It has been observed that the strength of directional forces depends on the nature and polarity of the donor and acceptor groups. Enhancement of hydrogen-bond strength by resonance or ionic charge has long been recognized (Ferretti et al., 2004; Ward, 2005; Kojić-Prodić & Molčanov, 2008, and references therein). The protonated form of benzamidine appears to be a very promising building block in supramolecular chemistry because its multiple hydrogen-bond donors can interact with anions having multiple acceptor sites, such as carboxylates. Although it is difficult to predict the formation of a hydrogen bond between a potential donor D—H group and a potential acceptor A in a given system, a probability of formation (Pm) can be defined. This is the fraction of D—H···A hydrogen bonds (or hydrogen-bond arrays) out of the total number of such hydrogen bonds that could be formed. From the probabilities of formation of 75 bimolecular ring motifs that have been determined (Allen et al., 1999), the rather poor performance of the amidinium–carboxylate heterodimer (Pm = 0.51) can be explained by strong competition of alternative motifs. In contrast, in the case of salts containing the benzamidinium cation, although only a few structures have been reported, the R22(8) (Etter et al., 1990; Bernstein et al., 1995; Motherwell et al., 1999) one-dimensional heterosynthon with carboxylate or other oxygenate anions predominates (Kratochvíl et al., 1987; Portalone, 2008a; Kolev et al., 2009). These acid–base complexes are usually arranged in a dimeric motif, similar to that found in carboxylic acid dimers, via N+—H···O- (±)-charge-assisted hydrogen bonds (CAHB) (Gilli & Gilli, 2009), provided that Δpka [Δpka = pka(base) - pka(acid), where the pka are for aqueous solutions] is sufficiently large. The value of Δpka is often used to predict whether a salt or co-crystal can be expected for two components (Johnson & Rumon, 1965; Childs et al., 2007), but some exceptions have been reported (Herbstein, 2005; Molčanov & Kojić-Prodić, 2010). A value of Δpka < 0 is generally considered to be associated with systems that form co-crystals, Δpka > 3 results in salts, while 0 < Δpka < 3 can produce co-crystals, salts or mixed ionization complexes.

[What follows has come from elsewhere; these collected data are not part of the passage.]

-- pv_equiv track=rewrite | github.com/keg-tucn/AMR | coreference_detection/coreference_sentence_extraction_from_datasets.py | get_dataset_names_ordered_the_same_as_dataset_file_names
-- ===== SOURCE A (Python) =====
-- def get_dataset_names_ordered_the_same_as_dataset_file_names(dataset_file_names, dataset_short_names):
--     ordered_dataset_names = []
--
--     for dataset_fname in dataset_file_names:
--         for dataset_name in dataset_short_names:
--             if dataset_name in dataset_fname:
--                 ordered_dataset_names.append(dataset_name)
--                 break
--
--     return ordered_dataset_names
-- ===== SOURCE B (Python) =====
-- def get_dataset_names_ordered_the_same_as_dataset_file_names(dataset_file_names, dataset_short_names):
--     # Inverted loop order: sweep the short names once (in priority order) over a
--     # per-filename "chosen" table; the first sweep that matches a filename fixes it,
--     # and the sweeps stop as soon as every filename is settled.
--     chosen = [None] * len(dataset_file_names)
--     for nm in dataset_short_names:
--         if None not in chosen:
--             break
--         chosen = [nm if c is None and nm in f else c
--                   for c, f in zip(chosen, dataset_file_names)]
--     return [c for c in chosen if c is not None]
-- ===== Notes on version B (the rewrite author's own statement) =====
-- stated objective: alternative
-- what changed: B inverts the loop nesting: instead of scanning the short names per filename with a break, it makes one sweep per short name (in priority order) over a per-filename 'chosen' table, fixing each filename at its first matching sweep, then emits the non-empty entries.
import Mathlib
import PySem

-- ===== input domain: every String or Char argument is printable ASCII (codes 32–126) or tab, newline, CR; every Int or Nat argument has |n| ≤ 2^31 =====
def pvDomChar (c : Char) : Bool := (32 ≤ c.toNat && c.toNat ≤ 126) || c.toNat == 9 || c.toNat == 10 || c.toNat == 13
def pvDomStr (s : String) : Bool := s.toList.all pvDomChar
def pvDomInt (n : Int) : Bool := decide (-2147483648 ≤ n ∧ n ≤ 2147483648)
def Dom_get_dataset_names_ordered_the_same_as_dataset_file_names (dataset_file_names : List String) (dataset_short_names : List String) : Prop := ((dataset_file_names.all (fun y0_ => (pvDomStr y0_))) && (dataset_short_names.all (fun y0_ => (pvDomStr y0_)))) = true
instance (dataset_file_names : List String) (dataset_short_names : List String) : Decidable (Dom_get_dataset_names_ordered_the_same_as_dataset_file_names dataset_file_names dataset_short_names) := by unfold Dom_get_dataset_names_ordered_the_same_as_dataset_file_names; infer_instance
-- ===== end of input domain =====

-- B inverts the loop nesting (one sweep per short name over a per-filename "chosen" table)
-- instead of A's per-filename scan with break; objective: alternative structure, same cost.

-- ===== PORT A =====
-- inner 'for dataset_name in dataset_short_names: if … break' of A
def pvAInner (fname : String) : List String → Option String
  | [] => none
  | nm :: rest => if PySem.Str.isIn nm fname then some nm else pvAInner fname rest

def get_dataset_names_ordered_the_same_as_dataset_file_names (dataset_file_names : List String) (dataset_short_names : List String) : List String :=
  dataset_file_names.foldl
    (fun acc fname =>
      match pvAInner fname dataset_short_names with
      | some nm => acc ++ [nm]
      | none => acc)
    []

-- ===== PORT B =====
-- one comprehension sweep of Source B: chosen = [nm if c is None and nm in f else c for c, f in zip(chosen, files)]
def pvBSweep (files : List String) (chosen : List (Option String)) (nm : String) : List (Option String) :=
  (chosen.zip files).map (fun p => if p.1 = none ∧ PySem.Str.isIn nm p.2 then some nm else p.1)

-- Source B's 'for nm in …: if None not in chosen: break; chosen = [sweep]' loop
def pvBLoop (files : List String) : List String → List (Option String) → List (Option String)
  | [], chosen => chosen
  | nm :: rest, chosen =>
    if ¬ chosen.contains none then chosen
    else pvBLoop files rest (pvBSweep files chosen nm)

def get_dataset_names_ordered_the_same_as_dataset_file_names_alt (dataset_file_names : List String) (dataset_short_names : List String) : List String :=
  let chosen := pvBLoop dataset_file_names dataset_short_names
    (dataset_file_names.map (fun _ => (none : Option String)))
  chosen.filterMap id

-- ===== PRECONDITION & SPEC =====
def Spec_get_dataset_names_ordered_the_same_as_dataset_file_names (dataset_file_names : List String) (dataset_short_names : List String) (out : List String) : Prop := out = get_dataset_names_ordered_the_same_as_dataset_file_names_alt dataset_file_names dataset_short_names
instance (dataset_file_names : List String) (dataset_short_names : List String) (out : List String) : Decidable (Spec_get_dataset_names_ordered_the_same_as_dataset_file_names dataset_file_names dataset_short_names out) := by unfold Spec_get_dataset_names_ordered_the_same_as_dataset_file_names; infer_instance

-- ===== CLAIM (what is proved, stated in full; the proofs are below) =====
def Claim_equal_get_dataset_names_ordered_the_same_as_dataset_file_names : Prop := ∀ (dataset_file_names : List String) (dataset_short_names : List String), Dom_get_dataset_names_ordered_the_same_as_dataset_file_names dataset_file_names dataset_short_names → Spec_get_dataset_names_ordered_the_same_as_dataset_file_names dataset_file_names dataset_short_names (get_dataset_names_ordered_the_same_as_dataset_file_names dataset_file_names dataset_short_names)

-- ===== LEMMAS AND PROOFS =====

-- prepending a name to the scanned list is an <|> on A's inner scan
theorem pvAInner_cons (fname nm : String) (ns : List String) :
    pvAInner fname (nm :: ns)
      = (if PySem.Str.isIn nm fname then some nm else none).orElse (fun _ => pvAInner fname ns) := by
  simp [pvAInner]
  split_ifs <;> simp

-- one of B's sweeps, pointwise: option-or with "nm if it matches"
theorem pvBSweep_entry (files : List String) (chosen : List (Option String)) (nm : String)
    (h : chosen.length = files.length) (i : Nat) (hi : i < files.length) :
    (pvBSweep files chosen nm)[i]'(by simp [pvBSweep, h]; omega)
      = (chosen[i]'(by omega)).orElse
          (fun _ => if PySem.Str.isIn nm (files[i]'hi) then some nm else none) := by
  simp [pvBSweep]
  rcases hc : chosen[i]'(by omega) with _ | v
  · simp
  · simp [Option.orElse]

-- a table with no empty slot is pointwise fixed (orElse never fires)
theorem pvFull_char (ns : List String) (files : List String) (chosen : List (Option String))
    (h : chosen.length = files.length) (hfull : ¬ chosen.contains none) :
    chosen = (List.range files.length).map
          (fun i => ((chosen.getD i none).orElse (fun _ => pvAInner (files.getD i "") ns))) := by
  apply List.ext_getElem
  · simp [h]
  · intro i h1 h2
    have hi : i < files.length := by omega
    rw [List.getElem_map, List.getElem_range, List.getD_eq_getElem chosen none h1]
    rcases hc : chosen[i]'h1 with _ | v
    · have hm : none ∈ chosen := hc ▸ List.getElem_mem h1
      simp at hfull
      exact absurd hm hfull
    · simp [Option.orElse]

-- invariant of B's sweep loop over the short names: the chosen table is A's inner scan applied pointwise
theorem pvB_fold_char (ns : List String) (files : List String) (chosen : List (Option String))
    (h : chosen.length = files.length) :
    pvBLoop files ns chosen
      = (List.range files.length).map
          (fun i => ((chosen.getD i none).orElse (fun _ => pvAInner (files.getD i "") ns))) := by
  induction ns generalizing chosen with
  | nil =>
    simp only [pvBLoop]
    apply List.ext_getElem
    · simp [h]
    · intro i h1 h2
      have hi : i < files.length := by simpa using h2
      simp [pvAInner, List.getElem?_eq_getElem, h ▸ hi]
  | cons nm rest ih =>
    by_cases hfull : ¬ chosen.contains none
    · rw [show pvBLoop files (nm :: rest) chosen = chosen from by
        simp only [pvBLoop, if_pos hfull]]
      exact pvFull_char (nm :: rest) files chosen h hfull
    rw [show pvBLoop files (nm :: rest) chosen = pvBLoop files rest (pvBSweep files chosen nm)
          from by simp only [pvBLoop, if_neg hfull]]
    rw [ih _ (by simp [pvBSweep, h])]
    apply List.ext_getElem
    · simp
    · intro i h1 h2
      simp only [List.getElem_map, List.getElem_range] at *
      have hi : i < files.length := by simpa using h1
      have hci : i < chosen.length := by omega
      rw [List.getD_eq_getElem (pvBSweep files chosen nm) none (by simp [pvBSweep]; omega),
          List.getD_eq_getElem chosen none hci,
          List.getD_eq_getElem files "" hi,
          pvBSweep_entry files chosen nm h i hi, pvAInner_cons]
      rcases chosen[i]'hci with _ | v <;> simp [Option.orElse]

-- A's outer fold is a filterMap of the inner scan
theorem pvA_fold (files ns : List String) (acc : List String) :
    files.foldl
      (fun acc fname => match pvAInner fname ns with | some nm => acc ++ [nm] | none => acc) acc
      = acc ++ files.filterMap (fun f => pvAInner f ns) := by
  induction files generalizing acc with
  | nil => simp
  | cons f rest ih =>
    simp only [List.foldl_cons, List.filterMap_cons]
    rcases h : pvAInner f ns with _ | nm <;> simp [h, ih]

-- ===== VERDICT (by name: the statement is the Claim_ definition above) =====
theorem get_dataset_names_ordered_the_same_as_dataset_file_names_spec : Claim_equal_get_dataset_names_ordered_the_same_as_dataset_file_names := by
  intro files ns _
  show _ = _
  unfold get_dataset_names_ordered_the_same_as_dataset_file_names
    get_dataset_names_ordered_the_same_as_dataset_file_names_alt
  rw [pvA_fold, pvB_fold_char ns files _ (by simp)]
  simp only [List.nil_append]
  have hmap : (List.range files.length).map
      (fun i => (((files.map (fun _ => (none : Option String))).getD i none).orElse
        (fun _ => pvAInner (files.getD i "") ns)))
      = files.map (fun f => pvAInner f ns) := by
    apply List.ext_getElem
    · simp
    · intro i h1 h2
      have hi : i < files.length := by simpa using h2
      simp [List.getD_eq_getElem files "" hi,
        List.getD_eq_getElem (files.map (fun _ => (none : Option String))) none (by simpa using hi),
        Option.orElse, List.getElem?_eq_getElem, hi]
  rw [hmap, List.filterMap_map]
  simp [Function.comp]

Another possibility is offered by coupling benzamidinium cations with counterions containing the NO2 group as hydrogen-bond acceptor in complementary bimolecular (DD).(AA) heterosynthons. Although nitro groups are intrinsically poorer acceptors of hydrogen bonds than carboxylates (Gagnon et al., 2007), they form a variety of weak supramolecular synthons with different types of donors (e.g. O—H, aniline N—H, C≡C—H and C—Hal) (Robinson et al., 2000; Thallapally et al., 2003; Thomas et al., 2005). Consequently, the preference of a particular class of donor, such as the protonated analogues of benzamidine, to form symmetric motifs with nitro groups could rely on the characteristics of the hydrogen-bond donor.
In this study, an analysis of solid-state heteromeric and homomeric hydrogen-bond interactions has been carried out in four acid–base complexes formed by benzamidine (Benzam) with orotic acid (Or), isoorotic acid (Isor), dilituric acid (Dil) and 5-nitrouracil (Nit). Benzamidine derivatives such as pentamidine and propamidine are very simple DNA binders that show good stability, A/T sequence selectivity, and excellent cell-transport properties in a variety of cell lines (Tidwell & Boykin, 2003). Benzamidine itself also has biological and pharmacological relevance (Powers & Harper, 1999; Grzesiak et al., 2000). With this in mind, the acids Or, Isor, Dil and Nit were selected to react with benzamidine as they possess appreciable acidity and are structurally related to thymine (2,4-dihydroxy-5-methylpyrimidine). In these four complexes, (I)–(IV), the Δpka values are 9.5, 7.4, 10.8 and 5.9, respectively, so salts are expected. In situations where both anion and cation are derived from organic acids and bases, the term molecular salt has been proposed (Sarma et al., 2009).
In these four 1:1 proton-transfer compounds, protonation occurs at the Benzam imino N atom as a result of proton-transfer from the acidic hydroxy [compounds (I)–(III)] and amino groups [compound (IV)]. These acid–base complexes are linked by N+—H···O- and N+—H···N- (±)-CAHB. The amidinium fragments are completely delocalized (Table 1) and can be described as carrying a half-positive formal charge on the two N atoms. The same delocalization occurs within the carboxylate group in BenzamH+.Or-, (I), and favours aggregation into dimers. In BenzamH+.Isor- and BenzamH+.Dil-, (II) and (III), the lack of hydrogen-bond acceptors with respect to imino hydrogen-bond donors gives rise to the formation of bifurcated hydrogen bonds.
Compound (I) crystallizes in the monoclinic space group C2/c, with one tautomeric aminooxo anion (Or-), one monoprotonated benzamidinium cation (BenzamH+) and one-half of a solvent water molecule (which lies across a screw axis) in the asymmetric unit (Fig. 1). The BenzamH+ cation is not planar. The amidinium group has a synclinal disposition with respect to the benzene ring [N4—C14—C8—C13 and N5—C14—C8—C9 dihedral angles are 29.3 (2) and 29.2 (2)°, respectively], close to the values observed in benzamidine [22.7 (3) and 20.9 (3)°; Barker et al., 1996] and benzdiamidine [25.3 (2) and 23.8 (2)°; Jokić et al., 2001]. This disposition is a consequence of an overcrowding effect, i.e. steric hindrance between the H atoms of the aromatic ring and the amidine moiety. In the Or- anion the pyrimidine ring is essentially planar and the carboxylate group is rotated 15.4 (2)–15.7 (2)° out of the plane of the uracil fragment. For this anion, the bond lengths and angles of the heteroaromatic ring are in accord with values obtained for orotic acid monohydrate (Portalone, 2008b). The two ions are joined by two N+—H···O- (±)-CAHB hydrogen bonds to form a dimer with graph-set motif R22(8) (Table 2).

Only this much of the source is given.